Такова история неудачной попытки уничтожить филистерское государство, оставаясь на его собственной почве: в результате всему миру было дано наглядное доказательство того, что деспотизму необходимо присуще скотство и что он несовместим с человечностью. Скотские отношения могут быть поддержаны только посредством скотства. Теперь я покончил с нашей общей задачей, — я рассмотрел филистера и его государство. Вы не скажете, что я слишком высокого мнения о настоящем; но если я всё-таки не отчаиваюсь относительно настоящего, то потому только, что именно современное отчаянное положение вселяет в меня надежду. Я уж не говорю о неспособности господ и о равнодушии слуг и подданных, которые полагаются во всём на волю божию, — хотя обоих этих моментов, взятых вместе, было бы уже достаточно, чтобы довести дело до катастрофы. Я обращаю Ваше внимание только на то, что враги филистерства, т. е. все те, кто мыслит и страдает, достигли взаимопонимания, — а для этого раньше не было возможности, — и что даже пассивная система размножения подданных старого склада каждый день доставляет рекрутов на служение новому человечеству. А система промышленности и торговли, система собственности и эксплуатации людей ведёт ещё гораздо скорее, чем размножение населения, к расколу внутри теперешнего общества, — к расколу, от которого старая система не в состоянии исцелить, потому что она вообще не исцеляет и не творит, а только существует и наслаждается. Существование страдающего человечества, которое мыслит, и мыслящего человечества, которое подвергается угнетению, должно неизбежно стать поперёк горла пассивному, бессмысленно наслаждающемуся животному миру филистерства.

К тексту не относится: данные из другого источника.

theorem pvASel_eq (key : List Char) (lens : List Int) (t : Nat) (r : Int)
    (ht : t < (pvLetters key).length) (hlen : lens.length = key.length) :
    pvASel (pvKdAt key lens t r) =
      (pvSelIds key lens t r).map
        (fun f => (f, PySem.List.pyGetD (pvKdAt key lens t r) f (0, 0))) := by
  unfold pvASel
  rw [PySem.List.foldl_append_if
    (fun f => ((PySem.List.pyGetD (pvKdAt key lens t r) f (0, 0)).1 == 0 &&
      decide ((PySem.List.pyGetD (pvKdAt key lens t r) f (0, 0)).2 > 0)))
    (fun f => (f, PySem.List.pyGetD (pvKdAt key lens t r) f (0, 0)))]
  rw [List.nil_append]
  congr 1
  have hlen2 : PySem.List.len (pvKdAt key lens t r) = (key.length : Int) := by
    simp [pvKdAt_length]
  rw [hlen2]
  unfold pvSelIds pvG pvBGroup
  rw [List.filter_filter]
  simp only [PySem.List.len_eq]
  apply List.filter_congr
  intro j hj
  rw [PySem.List.mem_pyRange_one] at hj
  have hj' : j = ((j.toNat : Nat) : Int) := by omega
  have hjn : j.toNat < key.length := by omega
  rw [hj', pvKdAt_getD key lens t r j.toNat hjn, PySem.List.pyGetD_natCast]
  unfold pvP pvRem pvLen
  dsimp only
  simp only [PySem.List.pyGetD_natCast]
  by_cases hr : pvRnk key j.toNat = t
  · have hbeq : (key.getD j.toNat '?' == (pvLetters key).getD t '?') = true := by
      rw [beq_iff_eq]
      exact (pvRnk_char key j.toNat t hjn ht).mpr hr
    rw [hbeq]
    rw [show ((pvRnk key j.toNat : Int) - t == 0) = true from by
      rw [beq_iff_eq]; omega]
    rw [if_neg (by omega), if_pos hr]
    by_cases hp : lens.getD j.toNat 0 ≤ r
    · rw [if_pos hp]
      simp only [Bool.true_and, Bool.and_true]
      rw [show (decide ((0:Int) > 0)) = false from by norm_num]
      symm
      rw [decide_eq_false_iff_not]
      omega
    · rw [if_neg hp]
      simp only [Bool.true_and, Bool.and_true]
      rw [show (decide (lens.getD j.toNat 0 - r > 0)) = true from by
          simp only [decide_eq_true_eq]
          omega]
      symm
      rw [decide_eq_true_eq]
      omega
  · have hbeq : (key.getD j.toNat '?' == (pvLetters key).getD t '?') = false := by
      rw [beq_eq_false_iff_ne]
      intro h
      exact hr ((pvRnk_char key j.toNat t hjn ht).mp h)
    rw [hbeq]
    rw [show ((pvRnk key j.toNat : Int) - t == 0) = false from by
      rw [beq_eq_false_iff_ne]; intro h; omega]
    simp

theorem pvKdFold_length (ids : List Int) (kd : List (Int × Int)) :
    (ids.foldl pvKdStep kd).length = kd.length := by
  induction ids generalizing kd with
  | nil => rfl
  | cons a ids ih => simp [List.foldl_cons, ih, pvKdStep, PySem.List.length_pySetD]

theorem pvGetD_setD_int (kd : List (Int × Int)) (a : Int) (h0 : 0 ≤ a)
    (hlt : a < (kd.length : Int)) (v : Int × Int) (m : Nat) :
    PySem.List.pyGetD (PySem.List.pySetD kd a v) ((m : Nat) : Int) (0, 0) =
      if ((m : Nat) : Int) = a then v else PySem.List.pyGetD kd ((m : Nat) : Int) (0, 0) := by
  obtain ⟨an, rfl⟩ : ∃ an : Nat, a = ((an : Nat) : Int) := ⟨a.toNat, by omega⟩
  rw [PySem.List.pyGetD_pySetD_natCast kd an m v _ (by omega)]
  by_cases h : m = an
  · rw [if_pos h, if_pos (by exact_mod_cast h)]
  · rw [if_neg h, if_neg (by exact_mod_cast h)]

theorem pvKdFold_getD (ids : List Int) (kd : List (Int × Int)) (hnd : ids.Nodup)
    (hin : ∀ x ∈ ids, 0 ≤ x ∧ x < (kd.length : Int)) (j : Nat) (hj : j < kd.length) :
    PySem.List.pyGetD (ids.foldl pvKdStep kd) ((j : Nat) : Int) (0, 0) =
      if ((j : Int) ∈ ids) then
        ((PySem.List.pyGetD kd ((j : Nat) : Int) (0, 0)).1,
          (PySem.List.pyGetD kd ((j : Nat) : Int) (0, 0)).2 - 1)
      else PySem.List.pyGetD kd ((j : Nat) : Int) (0, 0) := by
  induction ids generalizing kd with
  | nil => simp
  | cons a ids ih =>
    have ha := hin a (List.mem_cons_self)
    have hnd' : ids.Nodup := hnd.of_cons
    have hanotin : a ∉ ids := (List.nodup_cons.mp hnd).1
    simp only [List.foldl_cons]
    have hlen' : (pvKdStep kd a).length = kd.length := by
      simp [pvKdStep, PySem.List.length_pySetD]
    rw [ih (pvKdStep kd a) hnd'
      (fun x hx => by rw [hlen']; exact hin x (List.mem_cons_of_mem a hx)) (by omega)]
    have hget : ∀ (m : Nat),
        PySem.List.pyGetD (pvKdStep kd a) ((m : Nat) : Int) (0, 0) =
          if ((m : Nat) : Int) = a then
            ((PySem.List.pyGetD kd a (0, 0)).1, (PySem.List.pyGetD kd a (0, 0)).2 - 1)
          else PySem.List.pyGetD kd ((m : Nat) : Int) (0, 0) := by
      intro m
      unfold pvKdStep
      exact pvGetD_setD_int kd a ha.1 ha.2 _ m
    by_cases hmem : (j : Int) ∈ ids
    · rw [if_pos hmem, if_pos (List.mem_cons_of_mem a hmem)]
      have hja : ((j : Nat) : Int) ≠ a := by
        intro h
        rw [h] at hmem
        exact hanotin hmem
      rw [hget j, if_neg hja]
    · rw [if_neg hmem]
      by_cases hja : ((j : Nat) : Int) = a
      · have : (j : Int) ∈ a :: ids := by simp [hja]
        rw [if_pos this, hget j, if_pos hja, hja]
      · have : (j : Int) ∉ a :: ids := by simp [hja, hmem]
        rw [if_neg this, hget j, if_neg hja]

theorem pvKdFold_kdAt (key : List Char) (lens : List Int) (t : Nat) (r : Int)
    (ht : t < (pvLetters key).length) (hlen : lens.length = key.length) :
    (pvSelIds key lens t r).foldl pvKdStep (pvKdAt key lens t r) = pvKdAt key lens t (r + 1) := by
  have hbnd : ∀ x ∈ pvSelIds key lens t r, 0 ≤ x ∧ x < ((pvKdAt key lens t r).length : Int) := by
    intro x hx
    rw [pvSelIds_mem key lens t r ht] at hx
    rw [pvKdAt_length]
    exact ⟨hx.1, hx.2.1⟩
  apply List.ext_getElem
  · rw [pvKdFold_length, pvKdAt_length, pvKdAt_length]
  · intro j hj1 hj2
    have hjn : j < key.length := by rwa [pvKdFold_length, pvKdAt_length] at hj1
    have h1 : PySem.List.pyGetD ((pvSelIds key lens t r).foldl pvKdStep (pvKdAt key lens t r))
        ((j : Nat) : Int) (0, 0) =
        ((pvSelIds key lens t r).foldl pvKdStep (pvKdAt key lens t r))[j] := by
      rw [PySem.List.pyGetD_natCast, List.getD_eq_getElem _ _ hj1]
    have h2 : PySem.List.pyGetD (pvKdAt key lens t (r + 1)) ((j : Nat) : Int) (0, 0) =
        (pvKdAt key lens t (r + 1))[j] := by
      rw [PySem.List.pyGetD_natCast, List.getD_eq_getElem _ _ hj2]
    rw [← h1, ← h2]
    rw [pvKdFold_getD (pvSelIds key lens t r) (pvKdAt key lens t r)
      (pvSelIds_nodup key lens t r) hbnd j (by rwa [pvKdAt_length])]
    rw [pvKdAt_getD key lens t r j hjn, pvKdAt_getD key lens t (r + 1) j hjn]
    by_cases hmem : ((j : Int)) ∈ pvSelIds key lens t r
    · rw [if_pos hmem]
      rw [pvSelIds_mem key lens t r ht] at hmem
      obtain ⟨-, -, hrk, hlt⟩ := hmem
      simp only [Int.toNat_natCast] at hrk hlt
      dsimp only
      rw [Prod.mk.injEq]
      refine ⟨rfl, ?_⟩
      unfold pvRem
      split_ifs <;> omega
    · rw [if_neg hmem]
      rw [Prod.mk.injEq]
      refine ⟨rfl, ?_⟩
      have hcase : ¬ (pvRnk key j = t ∧ r < pvLen lens j) := by
        rintro ⟨hq1, hq2⟩
        apply hmem
        rw [pvSelIds_mem key lens t r ht]
        refine ⟨by positivity, by exact_mod_cast hjn, ?_, ?_⟩
        · simpa using hq1
        · simpa using hq2
      unfold pvRem
      split_ifs <;> omega

theorem pvSolFold_eq (enc key : List Char) (lens : List Int) (t : Nat) (r : Int)
    (st : List (List Char) × Int) :
    (pvSelIds key lens t r).foldl (pvSolStep enc) st = pvBRound enc lens (pvG key t) r st := by
  have h : pvBRound enc lens (pvG key t) r st =
      (pvG key t).foldl
        (fun st i => if pvP lens r i = true then pvSolStep enc st i else st) st := rfl
  rw [h, PySem.List.foldl_if_eq_foldl_filter (pvP lens r) (pvSolStep enc)]
  rfl

theorem pvIterStep (enc key : List Char) (lens : List Int) (t : Nat) (r : Int)
    (ht : t < (pvLetters key).length) (hlen : lens.length = key.length)
    (sol : List (List Char)) (c1 : Int) :
    (pvASel (pvKdAt key lens t r)).foldl (pvAStep enc) (pvKdAt key lens t r, sol, c1) =
      (pvKdAt key lens t (r + 1), pvBRound enc lens (pvG key t) r (sol, c1)) := by
  rw [pvASel_eq key lens t r ht hlen, pvAStep_split]
  rw [List.map_map]
  have hmap : ((fun x : Int × Int × Int => x.1) ∘
      (fun f => (f, PySem.List.pyGetD (pvKdAt key lens t r) f (0, 0)))) = id := rfl
  rw [hmap, List.map_id]
  rw [pvKdFold_kdAt key lens t r ht hlen, pvSolFold_eq]

-- ---- sums of remaining lengths ----

theorem pvRem_nonneg (key : List Char) (lens : List Int) (hnn : ∀ x ∈ lens, 0 ≤ x)
    (t : Nat) (r : Int) (i : Nat) : 0 ≤ pvRem key lens t r i := by
  have hl : 0 ≤ pvLen lens i := by
    unfold pvLen
    by_cases hi : i < lens.length
    · rw [List.getD_eq_getElem _ _ hi]
      exact hnn _ (List.getElem_mem hi)
    · rw [List.getD_eq_default _ _ (by omega)]
  unfold pvRem
  split_ifs <;> omega

theorem pvSumRem_nonneg (key : List Char) (lens : List Int) (hnn : ∀ x ∈ lens, 0 ≤ x)
    (t : Nat) (r : Int) : 0 ≤ pvSumRem key lens t r := by
  unfold pvSumRem
  apply List.sum_nonneg
  intro x hx
  obtain ⟨i, -, rfl⟩ := List.mem_map.mp hx
  exact pvRem_nonneg key lens hnn t r i

theorem pvSum_zero_mem (l : List Int) (hnn : ∀ x ∈ l, 0 ≤ x) (hz : l.sum = 0) :
    ∀ x ∈ l, x = 0 := by
  induction l with
  | nil => simp
  | cons a l ih =>
    have ha := hnn a List.mem_cons_self
    have hrest : 0 ≤ l.sum := List.sum_nonneg (fun x hx => hnn x (List.mem_cons_of_mem a hx))
    simp only [List.sum_cons] at hz
    intro x hx
    rcases List.mem_cons.mp hx with h | h
    · omega
    · exact ih (fun y hy => hnn y (List.mem_cons_of_mem a hy)) (by omega) x h

theorem pvSumRem_zero_all (key : List Char) (lens : List Int) (hnn : ∀ x ∈ lens, 0 ≤ x)
    (t : Nat) (r : Int) (h : pvSumRem key lens t r = 0) :
    ∀ i, i < key.length → pvRem key lens t r i = 0 := by
  intro i hi
  exact pvSum_zero_mem _ (fun x hx => by
      obtain ⟨j, -, rfl⟩ := List.mem_map.mp hx
      exact pvRem_nonneg key lens hnn t r j) h _
    (List.mem_map.mpr ⟨i, List.mem_range.mpr hi, rfl⟩)

theorem pvSumRem_pos_ex (key : List Char) (lens : List Int) (hnn : ∀ x ∈ lens, 0 ≤ x)
    (t : Nat) (r : Int) (h : 0 < pvSumRem key lens t r) :
    ∃ i, i < key.length ∧ 0 < pvRem key lens t r i := by
  by_contra hc
  push_neg at hc
  have : pvSumRem key lens t r = 0 := by
    unfold pvSumRem
    have h0 : ∀ x ∈ (List.range key.length).map (pvRem key lens t r), x = 0 := by
      intro x hx
      obtain ⟨i, hi, rfl⟩ := List.mem_map.mp hx
      have := hc i (List.mem_range.mp hi)
      have := pvRem_nonneg key lens hnn t r i
      omega
    exact List.sum_eq_zero h0
  omega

Наша же задача состоит в том, чтобы разоблачать старый мир и совершать положительную работу для образования нового мира. Чем больше времени будет предоставлено ходом событий мыслящему человечеству, чтобы осознать своё положение, а человечеству страдающему, чтобы сплотиться, — тем совершеннее будет плод, который зреет в недрах настоящего.
М. к Р.{117}
Крейцнах, сентябрь 1843 г.
Меня радует, что Вы приняли твёрдое решение и, оторвав свой взор от прошлого, обращаетесь мыслью вперёд, к новому предприятию[95]. Итак, в Париж, в этот старый университет философии — absit omen!{118} — и новую столицу нового мира! Что необходимо, то свершается. Я поэтому не сомневаюсь, что можно будет устранить все трудности, значительность которых я вполне сознаю.
Впрочем, удастся ли это предприятие или нет, я, во всяком случае, буду в Париже к концу этого месяца, так как здешний воздух делает человека крепостным, и я не вижу в Германии решительно никакой возможности для свободной деятельности.

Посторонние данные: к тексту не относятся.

-- pv_equiv track=rewrite | github.com/entozhevlad/algorithms | contests/contest2/H.py | calculate
-- ===== SOURCE A (Python) =====
-- def calculate(numbers):
--     st = []
--     prefix_sum = [0] * (len(numbers) + 1)
--     result = 0
--
--     for i in range(len(numbers)):
--         prefix_sum[i + 1] = prefix_sum[i] + numbers[i]
--
--     i = 0
--     while i <= len(numbers):
--         while st and (i == len(numbers) or numbers[st[-1]] > numbers[i]):
--             last_element = st.pop()
--             result = max(result, (prefix_sum[i] - prefix_sum[0 if not st else st[-1] + 1]) * numbers[last_element])
--         st.append(i)
--         i += 1
--
--     return result
-- ===== SOURCE B (Python) =====
-- def calculate(numbers):
--     n = len(numbers)
--     prefix = [0] * (n + 1)
--     for i in range(n):
--         prefix[i + 1] = prefix[i] + numbers[i]
--     best = 0
--     for j in range(n):
--         lo = j
--         while lo > 0 and numbers[lo - 1] > numbers[j]:
--             lo -= 1
--         hi = j + 1
--         while hi < n and numbers[hi] >= numbers[j]:
--             hi += 1
--         best = max(best, (prefix[hi] - prefix[lo]) * numbers[j])
--     return best
-- ===== Notes on version B (the rewrite author's own statement) =====
-- stated objective: alternative
-- what changed: Replaces the interleaved monotonic-stack pop-and-aggregate loop by a stackless per-index formulation: for each index j two direct while-scans find the boundaries (nearest left index with value <= numbers[j], nearest right index with value < numbers[j]) and one aggregation computes max(best, (prefix[hi]-prefix[lo])*numbers[j]).
import Mathlib
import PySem

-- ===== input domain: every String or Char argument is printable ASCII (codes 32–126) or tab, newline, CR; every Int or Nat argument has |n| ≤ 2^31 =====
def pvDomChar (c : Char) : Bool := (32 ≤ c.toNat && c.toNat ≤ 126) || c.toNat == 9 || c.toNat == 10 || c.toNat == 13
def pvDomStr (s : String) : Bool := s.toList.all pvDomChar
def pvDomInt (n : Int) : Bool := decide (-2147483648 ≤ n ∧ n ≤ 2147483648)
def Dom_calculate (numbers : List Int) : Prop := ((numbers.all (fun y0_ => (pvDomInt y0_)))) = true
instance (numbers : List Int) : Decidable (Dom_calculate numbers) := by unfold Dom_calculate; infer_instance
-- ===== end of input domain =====

-- B replaces A's single interleaved monotonic-stack loop by per-index boundary while-scans plus
-- a separate aggregation pass (alternative decomposition, no stack); return values agree everywhere.

-- ===== PORT A =====
-- shared by both ports: both Pythons build the same prefix-sum array with the same loop
def pvPrefix (numbers : List Int) : List Int :=
  (List.range numbers.length).foldl
    (fun ps i => ps.set (i + 1) (ps.getD i 0 + numbers.getD i 0))
    (List.replicate (numbers.length + 1) 0)

-- Python's `0 if not st else st[-1] + 1` applied to the stack after the pop
def pvLeft (rest : List Nat) : Nat :=
  match rest with
  | [] => 0
  | k :: _ => k + 1

-- A's inner `while st and (i == len(numbers) or numbers[st[-1]] > numbers[i])` loop;
-- the stack is represented with its top (Python st[-1]) at the HEAD of the list.
def pvPop (numbers ps : List Int) (i : Nat) : List Nat → Int → List Nat × Int
  | [], r => ([], r)
  | j :: rest, r =>
    if i = numbers.length ∨ numbers.getD i 0 < numbers.getD j 0 then
      pvPop numbers ps i rest
        (max r ((ps.getD i 0 - ps.getD (pvLeft rest) 0) * numbers.getD j 0))
    else (j :: rest, r)

def calculate (numbers : List Int) : Int :=
  ((List.range (numbers.length + 1)).foldl
    (fun s i =>
      let t := pvPop numbers (pvPrefix numbers) i s.1 s.2
      (i :: t.1, t.2))
    (([] : List Nat), (0 : Int))).2

-- ===== PORT B =====
-- B's `while lo > 0 and numbers[lo - 1] > numbers[j]: lo -= 1`
def pvLo (numbers : List Int) (j : Nat) : Nat → Nat
  | 0 => 0
  | lo + 1 => if numbers.getD j 0 < numbers.getD lo 0 then pvLo numbers j lo else lo + 1

-- B's `while hi < n and numbers[hi] >= numbers[j]: hi += 1`
def pvHi (numbers : List Int) (j : Nat) (hi : Nat) : Nat :=
  if h : hi < numbers.length then
    if numbers.getD j 0 ≤ numbers.getD hi 0 then pvHi numbers j (hi + 1) else hi
  else hi
termination_by numbers.length - hi

def calculate_alt (numbers : List Int) : Int :=
  (List.range numbers.length).foldl
    (fun best j =>
      max best (((pvPrefix numbers).getD (pvHi numbers j (j + 1)) 0 -
        (pvPrefix numbers).getD (pvLo numbers j j) 0) * numbers.getD j 0))
    0

-- ===== PRECONDITION & SPEC =====
def Spec_calculate (numbers : List Int) (out : Int) : Prop := out = calculate_alt numbers
instance (numbers : List Int) (out : Int) : Decidable (Spec_calculate numbers out) := by unfold Spec_calculate; infer_instance

-- ===== CLAIM (what is proved, stated in full; the proofs are below) =====
def Claim_equal_calculate : Prop := ∀ (numbers : List Int), Dom_calculate numbers → Spec_calculate numbers (calculate numbers)
-- main invariant lemma: the two-queue loop equals the value-level heap loop
theorem twoQueue_eq_heap : ∀ (n : Nat) (lv mg : List Int) (c : Int),
    lv.length + mg.length = n →
    lv.Pairwise (· ≤ ·) → mg.Pairwise (· ≤ ·) → QInv lv mg →
    twoQueueLoop lv mg c = heapMergeLoop (lv ++ mg) c := by
  intro n
  induction n using Nat.strong_induction_on with
  | _ n IH =>
    intro lv mg c hn hl hm hinv
    by_cases hgt : 1 < lv.length + mg.length
    · obtain ⟨a, l1, m1, h1⟩ := qpop_isSome (lv := lv) (mg := mg) (by omega)
      have e1 := qpopSmallest_length h1
      obtain ⟨b, l2, m2, h2⟩ := qpop_isSome (lv := l1) (mg := m1) (by omega)
      have e2 := qpopSmallest_length h2
      obtain ⟨hl1, hm1⟩ := qpop_sorted hl hm h1
      obtain ⟨hl2, hm2s⟩ := qpop_sorted hl1 hm1 h2
      have hamem : a ∈ lv ++ mg := qpop_mem h1
      have hamin : ∀ x ∈ lv ++ mg, a ≤ x := qpop_min hl hm h1
      have hbmem1 : b ∈ l1 ++ m1 := qpop_mem h2
      have hbmin : ∀ x ∈ l1 ++ m1, b ≤ x := qpop_min hl1 hm1 h2
      have hab : a ≤ b := hamin b (qpop_subset h1 b hbmem1)
      -- heap side: the first two pops return a and b
      have hpop1 : pyHeappop? (lv ++ mg) = some (a, (lv ++ mg).erase a) := by
        unfold pyHeappop?; rw [min?_eq_of_isMin hamem hamin]
      have hperm1 : ((lv ++ mg).erase a).Perm (l1 ++ m1) := by
        have hp := (qpop_perm h1).erase a
        rwa [List.erase_cons_head] at hp
      have hr1ne : (lv ++ mg).erase a ≠ [] := by
        intro he
        have hlen := hperm1.length_eq
        rw [he] at hlen
        simp at hlen
        omega
      have hbmem' : b ∈ (lv ++ mg).erase a := hperm1.mem_iff.mpr hbmem1
      have hbmin' : ∀ x ∈ (lv ++ mg).erase a, b ≤ x :=
        fun x hx => hbmin x (hperm1.mem_iff.mp hx)
      have hpop2 : pyHeappop? ((lv ++ mg).erase a) =
          some (b, ((lv ++ mg).erase a).erase b) := by
        unfold pyHeappop?; rw [min?_eq_of_isMin hbmem' hbmin']
      have hperm2 : (((lv ++ mg).erase a).erase b).Perm (l2 ++ m2) := by
        have hq := (hperm1.erase b).trans ((qpop_perm h2).erase b)
        rwa [List.erase_cons_head] at hq
      -- invariants for the next round
      have hbound : ∀ x ∈ m2, x ≤ a + b := by
        by_cases hm2e : m2 = []
        · intro x hx; rw [hm2e] at hx; simp at hx
        · exact popped_pair_bound hm hinv h1 h2 hm2e
      have hm2' : (m2 ++ [a + b]).Pairwise (· ≤ ·) := by
        rw [List.pairwise_append]
        refine ⟨hm2s, List.pairwise_singleton _ _, ?_⟩
        intro x hx y hy
        rcases List.mem_singleton.mp hy with rfl
        exact hbound x hx
      have hinv' : QInv l2 (m2 ++ [a + b]) := by
        intro B hB y z hsub
        have hBval : (m2 ++ [a + b]).getLast? = some (a + b) := by simp
        rw [hBval] at hB
        have hBe : B = a + b := (Option.some.inj hB).symm
        have hdl : (m2 ++ [a + b]).dropLast = m2 := by simp
        rw [hdl] at hsub
        have hy : y ∈ l2 ++ m2 := hsub.subset (by simp)
        have hz : z ∈ l2 ++ m2 := hsub.subset (by simp)
        have hby : b ≤ y := hbmin y (qpop_subset h2 y hy)
        have hbz : b ≤ z := hbmin z (qpop_subset h2 z hz)
        omega
      -- put the step together
      rw [twoQueueLoop_step hgt h1 h2,
          heapMergeLoop_step (by simpa using hgt) hpop1 hr1ne hpop2]
      have hIH := IH (l2.length + (m2 ++ [a + b]).length)
        (by simp only [List.length_append, List.length_cons, List.length_nil]; omega)
        l2 (m2 ++ [a + b]) (c + (a + b)) rfl hl2 hm2' hinv'
      rw [hIH]
      have hpermF : (l2 ++ (m2 ++ [a + b])).Perm (((lv ++ mg).erase a).erase b ++ [a + b]) := by
        rw [← List.append_assoc]
        exact hperm2.symm.append_right _
      rw [heapMergeLoop_perm (l2 ++ (m2 ++ [a + b])).length _ _ _ rfl hpermF]
      have hc : c + (a + b) = c + a + b := by ring
      rw [hc]
    · rw [twoQueueLoop_base hgt, heapMergeLoop_base (by simpa using hgt)]


-- ===== VERDICT (by name: the statement is the Claim_ definition above) =====
theorem get_card_compare_num_spec : Claim_equal_get_card_compare_num := by
  intro cards _
  unfold Spec_get_card_compare_num get_card_compare_num get_card_compare_num_alt
  have hs : (PySem.List.sorted cards (fun x => x) false).Pairwise (· ≤ ·) :=
    PySem.List.sorted_pairwise cards (fun x => x)
  have h1 := twoQueue_eq_heap (PySem.List.sorted cards (fun x => x) false).length
    (PySem.List.sorted cards (fun x => x) false) [] 0 (by simp) hs (by simp)
    (by intro b hb; simp at hb)
  have h2 := heapMergeLoop_perm (PySem.List.sorted cards (fun x => x) false).length
    (PySem.List.sorted cards (fun x => x) false) cards 0 rfl
    (PySem.List.sorted_perm cards (fun x => x) false)
  rw [h1, List.append_nil, h2]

В Германии всё насильственно подавляется, в ней настала пора настоящей анархии ума, воцарилась воплощённая глупость; Цюрих же повинуется приказаниям из Берлина. Становится поэтому всё очевиднее, что необходимо искать новый сборный пункт для истинно мыслящих и независимых голов. Я убеждён, что наш план отвечает действительной потребности, а ведь действительные потребности должны же найти себе и действительное удовлетворение. Итак, я не сомневаюсь в успехе, если только мы возьмёмся серьёзно за дело.

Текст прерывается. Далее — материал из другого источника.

-- pv_equiv track=rewrite | github.com/vanman2024/ai-dev-marketplace | plugins/rag-pipeline/skills/chunking-strategies/scripts/chunk-fixed-size.py | _get_overlap_words
-- ===== SOURCE A (Python) =====
-- from typing import List, Dict
--
-- def _get_overlap_words(words: List[str], overlap_size: int) -> List[str]:
--     """Get overlap words based on character size."""
--     overlap_words = []
--     current_size = 0
--
--     for word in reversed(words):
--         word_size = len(word) + 1
--         if current_size + word_size <= overlap_size:
--             overlap_words.insert(0, word)
--             current_size += word_size
--         else:
--             break
--
--     return overlap_words
-- ===== SOURCE B (Python) =====
-- from typing import List, Dict
--
-- def _get_overlap_words(words: List[str], overlap_size: int) -> List[str]:
--     """Get overlap words based on character size (cumulative-table version)."""
--     rev = words[::-1]
--     totals = []
--     t = 0
--     for w in rev:
--         t += len(w) + 1
--         totals.append(t)
--     k = 0
--     while k < len(totals) and totals[k] <= overlap_size:
--         k += 1
--     return rev[:k][::-1]
-- ===== Notes on version B (the rewrite author's own statement) =====
-- stated objective: faster
-- what changed: Builds the cumulative-size table of the reversed word list once, then counts how many strictly increasing prefix totals fit in overlap_size and slices that many trailing words back into order, instead of a greedy word-by-word loop that breaks early and does insert(0,..) (O(n) shift) per kept word.
import Mathlib
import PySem

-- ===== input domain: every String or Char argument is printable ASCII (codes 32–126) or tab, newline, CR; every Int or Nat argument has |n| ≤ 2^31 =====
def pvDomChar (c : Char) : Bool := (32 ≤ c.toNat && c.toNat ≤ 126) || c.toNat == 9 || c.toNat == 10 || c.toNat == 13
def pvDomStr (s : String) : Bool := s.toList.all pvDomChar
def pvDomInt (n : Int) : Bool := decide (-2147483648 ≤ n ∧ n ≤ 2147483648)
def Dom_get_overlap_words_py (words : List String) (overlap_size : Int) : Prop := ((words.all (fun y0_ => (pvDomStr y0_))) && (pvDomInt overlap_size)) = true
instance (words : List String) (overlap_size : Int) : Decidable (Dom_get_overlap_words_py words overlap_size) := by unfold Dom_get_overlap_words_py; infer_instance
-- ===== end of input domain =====

-- B replaces A's greedy break-loop (with insert(0,..)) by a cumulative-size table over the
-- reversed list plus a count-and-slice; same return value, alternative decomposition.

-- ===== PORT A =====
-- the 'for word in reversed(words): … else break' loop; acc is overlap_words (insert(0,w) = prepend)
def pvLoopA (overlap_size : Int) : List String → Int → List String → List String
  | [], _, acc => acc
  | w :: rest, cur, acc =>
    let ws : Int := PySem.Str.len w + 1
    if cur + ws ≤ overlap_size then pvLoopA overlap_size rest (cur + ws) (w :: acc)
    else acc

def get_overlap_words_py (words : List String) (overlap_size : Int) : List String :=
  pvLoopA overlap_size words.reverse 0 []

-- ===== PORT B =====
-- the cumulative-total table: totals.append(t) with t += len(w)+1
def pvTotals : List String → Int → List Int
  | [], _ => []
  | w :: rest, t =>
    let t' := t + (PySem.Str.len w + 1)
    t' :: pvTotals rest t'

def get_overlap_words_py_alt (words : List String) (overlap_size : Int) : List String :=
  let rev := words.reverse
  let totals := pvTotals rev 0
  let k := (totals.takeWhile (fun t => t ≤ overlap_size)).length
  (rev.take k).reverse

-- ===== PRECONDITION & SPEC =====
def Spec_get_overlap_words_py (words : List String) (overlap_size : Int) (out : List String) : Prop := out = get_overlap_words_py_alt words overlap_size
instance (words : List String) (overlap_size : Int) (out : List String) : Decidable (Spec_get_overlap_words_py words overlap_size out) := by unfold Spec_get_overlap_words_py; infer_instance

-- ===== CLAIM (what is proved, stated in full; the proofs are below) =====
def Claim_equal_get_overlap_words_py : Prop := ∀ (words : List String) (overlap_size : Int), Dom_get_overlap_words_py words overlap_size → Spec_get_overlap_words_py words overlap_size (get_overlap_words_py words overlap_size)

-- ===== LEMMAS AND PROOFS =====
-- A's loop takes the longest prefix of l whose cumulative totals (from cur) stay ≤ n,
-- reversed, prepended to acc; that prefix length is exactly B's takeWhile count.
theorem pvLoopA_eq (n : Int) (l : List String) (cur : Int) (acc : List String) :
    pvLoopA n l cur acc =
      (l.take ((pvTotals l cur).takeWhile (fun t => t ≤ n)).length).reverse ++ acc := by
  induction l generalizing cur acc with
  | nil => simp [pvLoopA, pvTotals]
  | cons w rest ih =>
    simp only [pvLoopA, pvTotals, List.takeWhile]
    by_cases h : cur + (PySem.Str.len w + 1) ≤ n
    · simp only [if_pos h, decide_eq_true h, ih]
      simp [List.take_succ_cons]
    · simp only [if_neg h, decide_eq_false h]
      simp

-- ===== VERDICT (by name: the statement is the Claim_ definition above) =====
theorem get_overlap_words_py_spec : Claim_equal_get_overlap_words_py := by
  intro words n _
  show _ = _
  simp [get_overlap_words_py, get_overlap_words_py_alt, pvLoopA_eq]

Едва ли не более важными, чем внешние препятствия, кажутся мне внутренние трудности. Хотя не существует сомнений насчёт вопроса — «откуда?», но зато господствует большая путаница относительно вопроса: «куда?». Не говоря уже о всеобщей анархии в воззрениях различных реформаторов, каждый из них вынужден признаться себе самому, что он не имеет точного представления о том, каково должно быть будущее. Между тем, преимущество нового направления как раз в том и заключается, что мы не стремимся догматически предвосхитить будущее, а желаем только посредством критики старого мира найти новый мир. До сих пор философы имели в своём письменном столе разрешение всех загадок, и глупому непосвящённому миру оставалось только раскрыть рот, чтобы ловить жареных рябчиков абсолютной науки. Теперь философия стала мирской; это неопровержимо доказывается тем, что само философское сознание не только внешним, но и внутренним образом втянуто в водоворот борьбы. Но если конструирование будущего и провозглашение раз навсегда готовых решений для всех грядущих времён не есть наше дело, то тем определённее мы знаем, что нам нужно совершить в настоящем, — я говорю о беспощадной критике всего существующего, беспощадной в двух смыслах: эта критика не страшится собственных выводов и не отступает перед столкновением с властями предержащими.